→ Work instruction: Using the listing below, copy exactly the lines from the one containing "PySem.Str.startswith (PySem.Str.strip (PySem.List.pyGetD" to the one containing "-- ===== CLAIM", both lines included, and no others.
"""
-- pv_equiv track=rewrite | github.com/imaonirvana/poChecker | output_writer/output_writer.py | get_translated_text_range
-- ===== SOURCE A (Python) =====
-- def get_translated_text_range(lines: list[str], line_num: int) -> (int, int):
--     start = -1
--     end = -1
--
--     for i in range(line_num - 1, len(lines)):
--         line = lines[i]
--
--         if line.strip().startswith('msgstr'):
--             start = i
--
--         if line.strip() == "" and start != -1:
--             end = i - 1
--             break
--
--     if start != -1 and end == -1:
--         end = len(lines) - 1
--
--     return start, end
--
--     pass
-- ===== SOURCE B (Python) =====
-- def get_translated_text_range(lines: list[str], line_num: int) -> (int, int):
--     n = len(lines)
--     base = line_num - 1
--     # first msgstr line at or after base
--     m0 = next((i for i in range(base, n) if lines[i].strip().startswith('msgstr')), None)
--     if m0 is None:
--         return -1, -1
--     # first blank line after it terminates the block; otherwise it runs to the end
--     b = next((i for i in range(m0 + 1, n) if lines[i].strip() == ""), n)
--     start = max(i for i in range(m0, b) if lines[i].strip().startswith('msgstr'))
--     return start, b - 1
-- ===== Notes on version B (the rewrite author's own statement) =====
-- stated objective: alternative
-- what changed: A's single stateful loop (running start, break flag, post-loop end fixup) is replaced by a three-step decomposition: find the first msgstr line, find the first blank line after it (or the list end), then take the last msgstr index before that blank.
-- outside the precondition, e.g. on get_translated_text_range(['', 'msgstr a'], 0): A returns (1, 1), B returns (-1, -1); on get_translated_text_range([], 0): A raises IndexError, B raises IndexError
import Mathlib
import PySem

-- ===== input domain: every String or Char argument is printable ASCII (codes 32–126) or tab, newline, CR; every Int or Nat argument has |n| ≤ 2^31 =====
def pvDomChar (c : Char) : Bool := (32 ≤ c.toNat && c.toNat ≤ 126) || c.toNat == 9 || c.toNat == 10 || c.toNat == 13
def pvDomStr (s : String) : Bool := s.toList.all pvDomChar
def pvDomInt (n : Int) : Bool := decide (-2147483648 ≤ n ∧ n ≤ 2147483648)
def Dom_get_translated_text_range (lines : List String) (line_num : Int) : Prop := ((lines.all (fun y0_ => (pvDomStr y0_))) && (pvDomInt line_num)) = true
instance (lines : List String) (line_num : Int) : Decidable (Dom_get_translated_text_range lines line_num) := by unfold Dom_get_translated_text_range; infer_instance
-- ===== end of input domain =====

-- B replaces A's single stateful loop by three separate scans (first msgstr, first blank after it, last msgstr before the blank): a different decomposition, same cost.


-- ===== PORT A =====
-- the for-loop with its running (start, end) state and break; returns end = -1 on fall-through
def gtrLoopA (lines : List String) : List Int → Int → Int × Int
  | [], start => (start, -1)
  | i :: rest, start =>
    let line := PySem.List.pyGetD lines i ""
    let start1 := if PySem.Str.startswith (PySem.Str.strip line) "msgstr" then i else start
    if PySem.Str.strip line == "" && start1 != -1 then (start1, i - 1)
    else gtrLoopA lines rest start1

def get_translated_text_range (lines : List String) (line_num : Int) : Int × Int :=
  let r := gtrLoopA lines (PySem.List.pyRange (line_num - 1) (lines.length : Int) 1) (-1)
  if r.1 != -1 && r.2 == -1 then (r.1, (lines.length : Int) - 1) else r

-- ===== PORT B =====
def altMsg (lines : List String) (i : Int) : Bool :=
  PySem.Str.startswith (PySem.Str.strip (PySem.List.pyGetD lines i "")) "msgstr"
def altBlank (lines : List String) (i : Int) : Bool :=
  PySem.Str.strip (PySem.List.pyGetD lines i "") == ""

-- Source B: first msgstr line, then first blank after it (default n), then last msgstr before the blank.
-- Python's max(nonempty generator) is ported as PySem.List.max? with an unreachable default.
def get_translated_text_range_alt (lines : List String) (line_num : Int) : Int × Int :=
  let n : Int := lines.length
  match (PySem.List.pyRange (line_num - 1) n 1).find? (altMsg lines) with
  | none => (-1, -1)
  | some m0 =>
    let b := ((PySem.List.pyRange (m0 + 1) n 1).find? (altBlank lines)).getD n
    let start := (PySem.List.max? ((PySem.List.pyRange m0 b 1).filter (altMsg lines)) (fun x => x)).getD m0
    (start, b - 1)

-- ===== PRECONDITION & SPEC =====
-- Pre_ restricts to the natural domain of 1-based line numbers: for line_num ≤ 0 A's range start is
-- negative, so A either raises IndexError (index below -len) or accidentally wrap-indexes from the
-- end of the list, which is an artefact of Python's negative indexing, not intended behaviour.
def Pre_get_translated_text_range (lines : List String) (line_num : Int) : Prop := 1 ≤ line_num
instance (lines : List String) (line_num : Int) : Decidable (Pre_get_translated_text_range lines line_num) := by unfold Pre_get_translated_text_range; infer_instance
def pvWitness_get_translated_text_range : List String × Int := (["msgid \"a\"", "msgstr \"b\"", "", "msgid \"c\""], 1)

def Spec_get_translated_text_range (lines : List String) (line_num : Int) (out : Int × Int) : Prop := out = get_translated_text_range_alt lines line_num
instance (lines : List String) (line_num : Int) (out : Int × Int) : Decidable (Spec_get_translated_text_range lines line_num out) := by unfold Spec_get_translated_text_range; infer_instance

-- ===== CLAIM (what is proved, stated in full; the proofs are below) =====
def Claim_equal_get_translated_text_range : Prop := ∀ (lines : List String) (line_num : Int), Dom_get_translated_text_range lines line_num → Pre_get_translated_text_range lines line_num → Spec_get_translated_text_range lines line_num (get_translated_text_range lines line_num)

-- ===== LEMMAS AND PROOFS =====

-- one step of A's loop, phrased with B's predicates (definitionally equal)
lemma gtrLoopA_cons (lines : List String) (i : Int) (rest : List Int) (start : Int) :
    gtrLoopA lines (i :: rest) start =
      if altBlank lines i && (if altMsg lines i then i else start) != -1
      then ((if altMsg lines i then i else start), i - 1)
      else gtrLoopA lines rest (if altMsg lines i then i else start) := rfl

-- a blank line never starts with "msgstr"
lemma blank_not_msg (lines : List String) (i : Int) (h : altBlank lines i = true) :
    altMsg lines i = false := by
  unfold altBlank at h
  unfold altMsg
  have he : PySem.Str.strip (PySem.List.pyGetD lines i "") = "" := by
    simpa using h
  rw [he]
  decide

lemma msg_not_blank (lines : List String) (i : Int) (h : altMsg lines i = true) :
    altBlank lines i = false := by
  cases hq : altBlank lines i with
  | false => rfl
  | true => rw [blank_not_msg lines i hq] at h; exact absurd h (by simp)

-- phase 2: once a msgstr has been seen (start = s >= 0, s < a), A's loop returns the running max of
-- msgstr indices before the first blank, and end = (first blank) - 1, or -1 on fall-through
lemma loopA_phase2 (lines : List String) (n : Int) :
    ∀ (k : Nat) (a s : Int), (n - a).toNat = k → 0 ≤ s → s < a →
    gtrLoopA lines (PySem.List.pyRange a n 1) s =
      match (PySem.List.pyRange a n 1).find? (altBlank lines) with
      | none => (((PySem.List.pyRange a n 1).filter (altMsg lines)).foldl max s, -1)
      | some b => (((PySem.List.pyRange a b 1).filter (altMsg lines)).foldl max s, b - 1) := by
  intro k
  induction k with
  | zero =>
    intro a s hk hs hsa
    have hba : n ≤ a := by omega
    rw [PySem.List.pyRange_one_eq_nil hba]
    simp [gtrLoopA]
  | succ k ih =>
    intro a s hk hs hsa
    have han : a < n := by omega
    rw [PySem.List.pyRange_one_cons han, gtrLoopA_cons]
    cases hq : altBlank lines a with
    | true =>
      have hp : altMsg lines a = false := blank_not_msg lines a hq
      have hs' : s ≠ -1 := by omega
      rw [List.find?_cons_of_pos hq]
      simp [hp, PySem.List.pyRange_one_eq_nil (le_refl a), hs']
    | false =>
      have hstep := ih (a + 1) (if altMsg lines a then a else s) (by omega)
        (by split_ifs <;> omega) (by split_ifs <;> omega)
      rw [List.find?_cons_of_neg (by simp [hq])]
      simp only [Bool.false_and, Bool.false_eq_true, if_false]
      rw [hstep]
      cases hfb : (PySem.List.pyRange (a + 1) n 1).find? (altBlank lines) with
      | none =>
        simp only [List.filter_cons]
        cases hp : altMsg lines a with
        | true =>
          simp [List.foldl_cons, max_eq_right (le_of_lt hsa)]
        | false =>
          simp
      | some b =>
        have hbmem : b ∈ PySem.List.pyRange (a + 1) n 1 := List.mem_of_find?_eq_some hfb
        have hab : a < b := by
          have := (PySem.List.mem_pyRange_one).mp hbmem
          omega
        cases hp : altMsg lines a with
        | true =>
          simp [PySem.List.pyRange_one_cons hab, hp, List.foldl_cons,
            max_eq_right (le_of_lt hsa)]
        | false =>
          simp [PySem.List.pyRange_one_cons hab, hp]

-- phase 1: A's loop from start = -1
lemma loopA_phase1 (lines : List String) (n : Int) :
    ∀ (k : Nat) (a : Int), (n - a).toNat = k → 0 ≤ a →
    gtrLoopA lines (PySem.List.pyRange a n 1) (-1) =
      match (PySem.List.pyRange a n 1).find? (altMsg lines) with
      | none => (-1, -1)
      | some m0 =>
        match (PySem.List.pyRange (m0 + 1) n 1).find? (altBlank lines) with
        | none => (((PySem.List.pyRange (m0 + 1) n 1).filter (altMsg lines)).foldl max m0, -1)
        | some b => (((PySem.List.pyRange (m0 + 1) b 1).filter (altMsg lines)).foldl max m0, b - 1) := by
  intro k
  induction k with
  | zero =>
    intro a hk ha
    have hba : n ≤ a := by omega
    rw [PySem.List.pyRange_one_eq_nil hba]
    simp [gtrLoopA]
  | succ k ih =>
    intro a hk ha
    have han : a < n := by omega
    rw [PySem.List.pyRange_one_cons han, gtrLoopA_cons]
    cases hp : altMsg lines a with
    | true =>
      have hq : altBlank lines a = false := msg_not_blank lines a hp
      rw [List.find?_cons_of_pos hp]
      simp only [hq, Bool.false_and, Bool.false_eq_true, if_false]
      exact loopA_phase2 lines n k (a + 1) a (by omega) ha (by omega)
    | false =>
      rw [List.find?_cons_of_neg (by simp [hp])]
      simp only [Bool.false_eq_true, if_false]
      cases hq : altBlank lines a with
      | true =>
        simp only [Bool.true_and]
        have : ((-1 : Int) != -1) = false := by simp
        rw [this]
        simp only [Bool.false_eq_true, if_false]
        exact ih (a + 1) (by omega) (by omega)
      | false =>
        simp only [Bool.false_and, Bool.false_eq_true, if_false]
        exact ih (a + 1) (by omega) (by omega)

-- ===== VERDICT (by name: the statement is the Claim_ definition above) =====
theorem get_translated_text_range_spec : Claim_equal_get_translated_text_range := by
  intro lines line_num _hdom hpre
  unfold Spec_get_translated_text_range
  unfold Pre_get_translated_text_range at hpre
  unfold get_translated_text_range get_translated_text_range_alt
  dsimp only
  have h1 := loopA_phase1 lines (lines.length : Int)
    (((lines.length : Int) - (line_num - 1)).toNat) (line_num - 1) rfl (by omega)
  rw [h1]
  cases hm : (PySem.List.pyRange (line_num - 1) (lines.length : Int) 1).find? (altMsg lines) with
  | none => simp
  | some m0 =>
    have hmem := List.mem_of_find?_eq_some hm
    have hm0 : line_num - 1 ≤ m0 ∧ m0 < (lines.length : Int) :=
      (PySem.List.mem_pyRange_one).mp hmem
    have hPm0 : altMsg lines m0 = true := List.find?_some hm
    cases hb : (PySem.List.pyRange (m0 + 1) (lines.length : Int) 1).find? (altBlank lines) with
    | none =>
      have hsplit : PySem.List.pyRange m0 (lines.length : Int) 1 =
          m0 :: PySem.List.pyRange (m0 + 1) (lines.length : Int) 1 :=
        PySem.List.pyRange_one_cons hm0.2
      have hle : m0 ≤ (((PySem.List.pyRange (m0 + 1) (lines.length : Int) 1).filter
          (altMsg lines)).foldl max m0) := (PySem.List.le_foldl_max _ _).1
      have hne : (((PySem.List.pyRange (m0 + 1) (lines.length : Int) 1).filter
          (altMsg lines)).foldl max m0) ≠ -1 := by omega
      simp only [hb]
      simp [hsplit, hPm0, PySem.List.max?_id_cons, hne]
    | some b =>
      have hbmem := List.mem_of_find?_eq_some hb
      have hbr : m0 + 1 ≤ b ∧ b < (lines.length : Int) :=
        (PySem.List.mem_pyRange_one).mp hbmem
      have hsplit : PySem.List.pyRange m0 b 1 = m0 :: PySem.List.pyRange (m0 + 1) b 1 :=
        PySem.List.pyRange_one_cons (by omega)
      have hne2 : (b - 1 : Int) ≠ -1 := by omega
      simp only [hb]
      simp [hsplit, hPm0, PySem.List.max?_id_cons, hne2]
"""
→ Response area:
  PySem.Str.startswith (PySem.Str.strip (PySem.List.pyGetD lines i "")) "msgstr"
def altBlank (lines : List String) (i : Int) : Bool :=
  PySem.Str.strip (PySem.List.pyGetD lines i "") == ""

-- Source B: first msgstr line, then first blank after it (default n), then last msgstr before the blank.
-- Python's max(nonempty generator) is ported as PySem.List.max? with an unreachable default.
def get_translated_text_range_alt (lines : List String) (line_num : Int) : Int × Int :=
  let n : Int := lines.length
  match (PySem.List.pyRange (line_num - 1) n 1).find? (altMsg lines) with
  | none => (-1, -1)
  | some m0 =>
    let b := ((PySem.List.pyRange (m0 + 1) n 1).find? (altBlank lines)).getD n
    let start := (PySem.List.max? ((PySem.List.pyRange m0 b 1).filter (altMsg lines)) (fun x => x)).getD m0
    (start, b - 1)

-- ===== PRECONDITION & SPEC =====
-- Pre_ restricts to the natural domain of 1-based line numbers: for line_num ≤ 0 A's range start is
-- negative, so A either raises IndexError (index below -len) or accidentally wrap-indexes from the
-- end of the list, which is an artefact of Python's negative indexing, not intended behaviour.
def Pre_get_translated_text_range (lines : List String) (line_num : Int) : Prop := 1 ≤ line_num
instance (lines : List String) (line_num : Int) : Decidable (Pre_get_translated_text_range lines line_num) := by unfold Pre_get_translated_text_range; infer_instance
def pvWitness_get_translated_text_range : List String × Int := (["msgid \"a\"", "msgstr \"b\"", "", "msgid \"c\""], 1)

def Spec_get_translated_text_range (lines : List String) (line_num : Int) (out : Int × Int) : Prop := out = get_translated_text_range_alt lines line_num
instance (lines : List String) (line_num : Int) (out : Int × Int) : Decidable (Spec_get_translated_text_range lines line_num out) := by unfold Spec_get_translated_text_range; infer_instance

-- ===== CLAIM (what is proved, stated in full; the proofs are below) =====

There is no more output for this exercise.